| Directions for this task |
Beginning with the line that holds "rw [Finset.sum_subset hsub]" in the data below, give again every line through the one that holds "have hint : ((((ps", exactly as written.

[Collected data]
══════════════════════════════
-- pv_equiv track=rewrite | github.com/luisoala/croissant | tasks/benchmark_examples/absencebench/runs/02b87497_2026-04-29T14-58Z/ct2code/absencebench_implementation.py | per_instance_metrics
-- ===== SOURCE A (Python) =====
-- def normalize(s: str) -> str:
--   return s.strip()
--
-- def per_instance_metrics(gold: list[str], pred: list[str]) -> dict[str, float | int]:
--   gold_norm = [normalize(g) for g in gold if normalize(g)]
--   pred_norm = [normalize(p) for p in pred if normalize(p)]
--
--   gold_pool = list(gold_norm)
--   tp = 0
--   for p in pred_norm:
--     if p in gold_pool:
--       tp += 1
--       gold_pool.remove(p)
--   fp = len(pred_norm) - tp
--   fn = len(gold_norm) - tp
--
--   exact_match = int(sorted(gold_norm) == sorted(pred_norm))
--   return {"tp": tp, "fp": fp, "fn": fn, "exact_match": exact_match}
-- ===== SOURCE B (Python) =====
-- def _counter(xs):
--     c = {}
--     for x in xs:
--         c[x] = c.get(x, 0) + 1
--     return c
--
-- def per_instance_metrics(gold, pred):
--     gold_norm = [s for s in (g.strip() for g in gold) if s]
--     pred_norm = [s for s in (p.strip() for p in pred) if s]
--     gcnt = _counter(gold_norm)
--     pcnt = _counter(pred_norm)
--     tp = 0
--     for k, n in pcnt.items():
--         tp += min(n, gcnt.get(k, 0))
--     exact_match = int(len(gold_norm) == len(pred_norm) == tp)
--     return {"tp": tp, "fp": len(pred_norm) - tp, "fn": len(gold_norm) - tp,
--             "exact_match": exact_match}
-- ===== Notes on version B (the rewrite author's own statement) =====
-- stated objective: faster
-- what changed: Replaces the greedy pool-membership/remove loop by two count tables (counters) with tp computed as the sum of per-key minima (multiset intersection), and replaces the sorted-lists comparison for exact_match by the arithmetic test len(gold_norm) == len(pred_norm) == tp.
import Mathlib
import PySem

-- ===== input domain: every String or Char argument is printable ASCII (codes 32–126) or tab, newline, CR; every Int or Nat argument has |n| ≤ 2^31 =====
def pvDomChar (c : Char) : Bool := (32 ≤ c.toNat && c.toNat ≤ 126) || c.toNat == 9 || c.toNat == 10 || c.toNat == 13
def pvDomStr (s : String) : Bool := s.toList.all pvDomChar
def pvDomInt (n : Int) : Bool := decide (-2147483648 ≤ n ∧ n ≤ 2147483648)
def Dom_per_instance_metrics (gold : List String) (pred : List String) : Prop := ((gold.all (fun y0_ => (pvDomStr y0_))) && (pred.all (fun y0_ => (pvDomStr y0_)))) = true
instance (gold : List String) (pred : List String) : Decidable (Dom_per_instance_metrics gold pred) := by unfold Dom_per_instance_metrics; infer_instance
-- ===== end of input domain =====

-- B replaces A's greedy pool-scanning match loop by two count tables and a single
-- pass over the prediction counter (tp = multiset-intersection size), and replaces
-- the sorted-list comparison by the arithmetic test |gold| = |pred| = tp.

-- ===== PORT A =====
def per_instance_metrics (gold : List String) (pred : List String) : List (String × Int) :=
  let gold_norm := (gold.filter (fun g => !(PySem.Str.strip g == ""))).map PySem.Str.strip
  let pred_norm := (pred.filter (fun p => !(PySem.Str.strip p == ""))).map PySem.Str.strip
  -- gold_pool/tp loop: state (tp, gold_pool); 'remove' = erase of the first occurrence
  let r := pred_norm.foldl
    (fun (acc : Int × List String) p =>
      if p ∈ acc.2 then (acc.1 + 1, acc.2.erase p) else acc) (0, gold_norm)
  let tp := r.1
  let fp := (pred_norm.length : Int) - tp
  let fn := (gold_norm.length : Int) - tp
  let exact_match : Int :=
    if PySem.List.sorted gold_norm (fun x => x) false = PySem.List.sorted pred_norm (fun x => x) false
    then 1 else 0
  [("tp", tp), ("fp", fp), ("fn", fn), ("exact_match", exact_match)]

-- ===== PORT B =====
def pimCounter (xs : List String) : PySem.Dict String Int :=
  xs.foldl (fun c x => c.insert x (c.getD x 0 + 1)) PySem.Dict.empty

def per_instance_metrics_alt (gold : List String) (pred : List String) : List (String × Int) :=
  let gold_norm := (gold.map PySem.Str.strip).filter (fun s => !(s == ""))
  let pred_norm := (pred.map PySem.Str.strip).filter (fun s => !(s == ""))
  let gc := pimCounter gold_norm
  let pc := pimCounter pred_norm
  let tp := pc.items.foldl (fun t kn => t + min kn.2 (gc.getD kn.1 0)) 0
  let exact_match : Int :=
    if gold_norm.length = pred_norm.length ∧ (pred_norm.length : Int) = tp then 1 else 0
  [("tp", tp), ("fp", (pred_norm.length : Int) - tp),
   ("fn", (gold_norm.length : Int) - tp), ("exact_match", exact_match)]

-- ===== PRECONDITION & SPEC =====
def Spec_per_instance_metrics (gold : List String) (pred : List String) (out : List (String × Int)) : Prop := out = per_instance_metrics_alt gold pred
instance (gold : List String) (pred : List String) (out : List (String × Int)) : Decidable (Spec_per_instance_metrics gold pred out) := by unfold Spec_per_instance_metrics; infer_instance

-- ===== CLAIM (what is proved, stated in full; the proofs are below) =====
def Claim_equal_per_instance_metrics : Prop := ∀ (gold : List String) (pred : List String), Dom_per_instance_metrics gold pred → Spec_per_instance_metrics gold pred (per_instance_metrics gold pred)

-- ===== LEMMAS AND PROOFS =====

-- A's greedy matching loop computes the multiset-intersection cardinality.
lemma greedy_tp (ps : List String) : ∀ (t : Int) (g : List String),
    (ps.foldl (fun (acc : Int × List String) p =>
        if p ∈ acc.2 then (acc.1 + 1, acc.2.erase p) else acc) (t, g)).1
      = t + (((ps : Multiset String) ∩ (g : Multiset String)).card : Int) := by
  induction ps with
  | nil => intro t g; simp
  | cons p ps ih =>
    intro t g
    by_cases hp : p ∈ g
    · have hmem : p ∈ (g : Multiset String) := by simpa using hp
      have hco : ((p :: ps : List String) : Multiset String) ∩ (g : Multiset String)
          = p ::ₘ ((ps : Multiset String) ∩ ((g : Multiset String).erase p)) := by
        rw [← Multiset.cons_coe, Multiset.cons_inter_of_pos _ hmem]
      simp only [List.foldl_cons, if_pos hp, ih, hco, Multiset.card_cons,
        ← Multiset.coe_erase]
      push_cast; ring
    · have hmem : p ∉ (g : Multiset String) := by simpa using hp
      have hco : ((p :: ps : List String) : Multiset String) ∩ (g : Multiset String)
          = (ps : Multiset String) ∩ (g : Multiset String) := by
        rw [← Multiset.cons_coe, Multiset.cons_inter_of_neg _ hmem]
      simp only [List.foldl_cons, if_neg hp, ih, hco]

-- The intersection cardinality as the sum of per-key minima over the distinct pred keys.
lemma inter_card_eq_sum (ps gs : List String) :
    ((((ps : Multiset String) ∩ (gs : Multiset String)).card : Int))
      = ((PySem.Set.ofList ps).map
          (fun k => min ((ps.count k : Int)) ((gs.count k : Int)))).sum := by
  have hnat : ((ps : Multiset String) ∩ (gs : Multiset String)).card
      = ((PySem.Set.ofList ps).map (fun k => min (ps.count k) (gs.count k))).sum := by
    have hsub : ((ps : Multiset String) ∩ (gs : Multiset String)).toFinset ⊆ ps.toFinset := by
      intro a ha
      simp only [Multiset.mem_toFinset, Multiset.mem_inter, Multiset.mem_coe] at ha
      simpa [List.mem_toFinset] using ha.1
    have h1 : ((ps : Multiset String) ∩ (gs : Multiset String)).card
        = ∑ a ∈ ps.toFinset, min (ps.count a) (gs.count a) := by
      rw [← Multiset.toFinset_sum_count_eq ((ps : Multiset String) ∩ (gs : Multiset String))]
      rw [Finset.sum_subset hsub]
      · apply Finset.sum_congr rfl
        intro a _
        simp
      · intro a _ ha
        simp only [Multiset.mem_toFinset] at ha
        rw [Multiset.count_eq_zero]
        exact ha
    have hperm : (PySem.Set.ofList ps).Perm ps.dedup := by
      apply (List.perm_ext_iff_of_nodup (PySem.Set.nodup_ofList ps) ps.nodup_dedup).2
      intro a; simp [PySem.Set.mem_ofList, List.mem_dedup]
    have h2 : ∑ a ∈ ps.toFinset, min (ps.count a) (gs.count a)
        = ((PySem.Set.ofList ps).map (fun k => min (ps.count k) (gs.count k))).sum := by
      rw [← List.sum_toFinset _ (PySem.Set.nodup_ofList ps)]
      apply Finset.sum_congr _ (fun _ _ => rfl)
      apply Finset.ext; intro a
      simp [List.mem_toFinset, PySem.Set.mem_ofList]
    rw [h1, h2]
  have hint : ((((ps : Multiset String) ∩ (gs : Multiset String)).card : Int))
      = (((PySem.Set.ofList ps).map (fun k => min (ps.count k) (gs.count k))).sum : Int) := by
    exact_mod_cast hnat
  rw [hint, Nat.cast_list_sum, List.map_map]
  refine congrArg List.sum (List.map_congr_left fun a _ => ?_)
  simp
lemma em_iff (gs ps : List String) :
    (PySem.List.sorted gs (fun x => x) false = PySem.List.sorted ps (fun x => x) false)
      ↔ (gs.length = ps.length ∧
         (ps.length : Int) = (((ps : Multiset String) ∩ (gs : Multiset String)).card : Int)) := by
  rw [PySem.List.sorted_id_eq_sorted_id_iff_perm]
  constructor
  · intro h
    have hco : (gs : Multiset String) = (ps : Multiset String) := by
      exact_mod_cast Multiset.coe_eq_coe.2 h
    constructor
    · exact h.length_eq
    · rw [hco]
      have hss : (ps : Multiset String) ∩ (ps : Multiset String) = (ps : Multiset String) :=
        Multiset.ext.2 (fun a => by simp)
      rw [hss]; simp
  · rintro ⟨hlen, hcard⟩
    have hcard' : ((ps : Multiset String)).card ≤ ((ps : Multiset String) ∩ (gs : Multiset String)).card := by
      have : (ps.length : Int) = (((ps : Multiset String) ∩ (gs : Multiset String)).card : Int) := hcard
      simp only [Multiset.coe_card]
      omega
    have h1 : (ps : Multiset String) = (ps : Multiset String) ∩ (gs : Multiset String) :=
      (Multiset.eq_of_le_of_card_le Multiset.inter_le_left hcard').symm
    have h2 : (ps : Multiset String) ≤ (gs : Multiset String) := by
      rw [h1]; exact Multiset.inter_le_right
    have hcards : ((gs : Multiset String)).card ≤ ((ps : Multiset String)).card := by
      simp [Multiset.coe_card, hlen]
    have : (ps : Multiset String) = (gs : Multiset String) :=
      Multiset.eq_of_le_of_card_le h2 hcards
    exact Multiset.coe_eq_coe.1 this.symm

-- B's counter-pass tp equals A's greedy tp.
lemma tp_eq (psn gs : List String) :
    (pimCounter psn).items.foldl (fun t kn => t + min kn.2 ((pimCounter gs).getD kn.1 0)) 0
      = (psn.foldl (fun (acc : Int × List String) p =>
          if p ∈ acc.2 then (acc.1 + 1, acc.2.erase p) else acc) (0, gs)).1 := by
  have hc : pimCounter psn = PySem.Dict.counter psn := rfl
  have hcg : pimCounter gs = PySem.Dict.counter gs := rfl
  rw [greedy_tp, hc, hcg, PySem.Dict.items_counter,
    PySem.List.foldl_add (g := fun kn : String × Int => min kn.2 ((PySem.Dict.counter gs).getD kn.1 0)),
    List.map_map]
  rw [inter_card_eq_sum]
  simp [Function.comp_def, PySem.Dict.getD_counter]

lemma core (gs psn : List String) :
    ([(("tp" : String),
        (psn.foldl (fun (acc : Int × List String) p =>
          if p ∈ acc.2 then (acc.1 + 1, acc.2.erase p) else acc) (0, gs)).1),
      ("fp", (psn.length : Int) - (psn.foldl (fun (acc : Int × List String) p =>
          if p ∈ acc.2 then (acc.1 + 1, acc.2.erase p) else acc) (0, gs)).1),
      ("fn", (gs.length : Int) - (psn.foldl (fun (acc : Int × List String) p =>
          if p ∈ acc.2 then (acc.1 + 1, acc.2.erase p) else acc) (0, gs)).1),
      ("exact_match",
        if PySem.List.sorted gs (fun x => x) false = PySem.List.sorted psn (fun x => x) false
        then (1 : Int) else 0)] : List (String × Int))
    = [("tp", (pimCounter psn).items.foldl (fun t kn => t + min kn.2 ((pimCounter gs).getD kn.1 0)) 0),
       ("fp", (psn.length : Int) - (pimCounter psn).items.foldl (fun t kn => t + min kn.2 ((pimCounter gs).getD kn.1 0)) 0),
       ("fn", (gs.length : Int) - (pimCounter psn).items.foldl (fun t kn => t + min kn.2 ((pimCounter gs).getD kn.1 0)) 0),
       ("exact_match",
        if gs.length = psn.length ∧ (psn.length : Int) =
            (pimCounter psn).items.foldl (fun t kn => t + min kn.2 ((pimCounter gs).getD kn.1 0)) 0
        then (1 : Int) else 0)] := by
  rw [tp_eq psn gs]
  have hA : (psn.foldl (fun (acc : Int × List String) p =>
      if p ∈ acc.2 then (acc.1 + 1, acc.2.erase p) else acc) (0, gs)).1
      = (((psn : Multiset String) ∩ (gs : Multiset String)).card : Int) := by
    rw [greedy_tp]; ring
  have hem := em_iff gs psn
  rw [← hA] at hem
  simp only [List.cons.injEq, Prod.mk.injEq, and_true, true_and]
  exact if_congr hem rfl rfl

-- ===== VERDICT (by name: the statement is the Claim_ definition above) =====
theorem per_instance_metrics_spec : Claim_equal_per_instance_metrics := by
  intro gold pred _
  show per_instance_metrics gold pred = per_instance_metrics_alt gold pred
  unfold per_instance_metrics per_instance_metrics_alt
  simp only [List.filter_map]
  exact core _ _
══════════════════════════════
| Result |
      rw [Finset.sum_subset hsub]
      · apply Finset.sum_congr rfl
        intro a _
        simp
      · intro a _ ha
        simp only [Multiset.mem_toFinset] at ha
        rw [Multiset.count_eq_zero]
        exact ha
    have hperm : (PySem.Set.ofList ps).Perm ps.dedup := by
      apply (List.perm_ext_iff_of_nodup (PySem.Set.nodup_ofList ps) ps.nodup_dedup).2
      intro a; simp [PySem.Set.mem_ofList, List.mem_dedup]
    have h2 : ∑ a ∈ ps.toFinset, min (ps.count a) (gs.count a)
        = ((PySem.Set.ofList ps).map (fun k => min (ps.count k) (gs.count k))).sum := by
      rw [← List.sum_toFinset _ (PySem.Set.nodup_ofList ps)]
      apply Finset.sum_congr _ (fun _ _ => rfl)
      apply Finset.ext; intro a
      simp [List.mem_toFinset, PySem.Set.mem_ofList]
    rw [h1, h2]
  have hint : ((((ps : Multiset String) ∩ (gs : Multiset String)).card : Int))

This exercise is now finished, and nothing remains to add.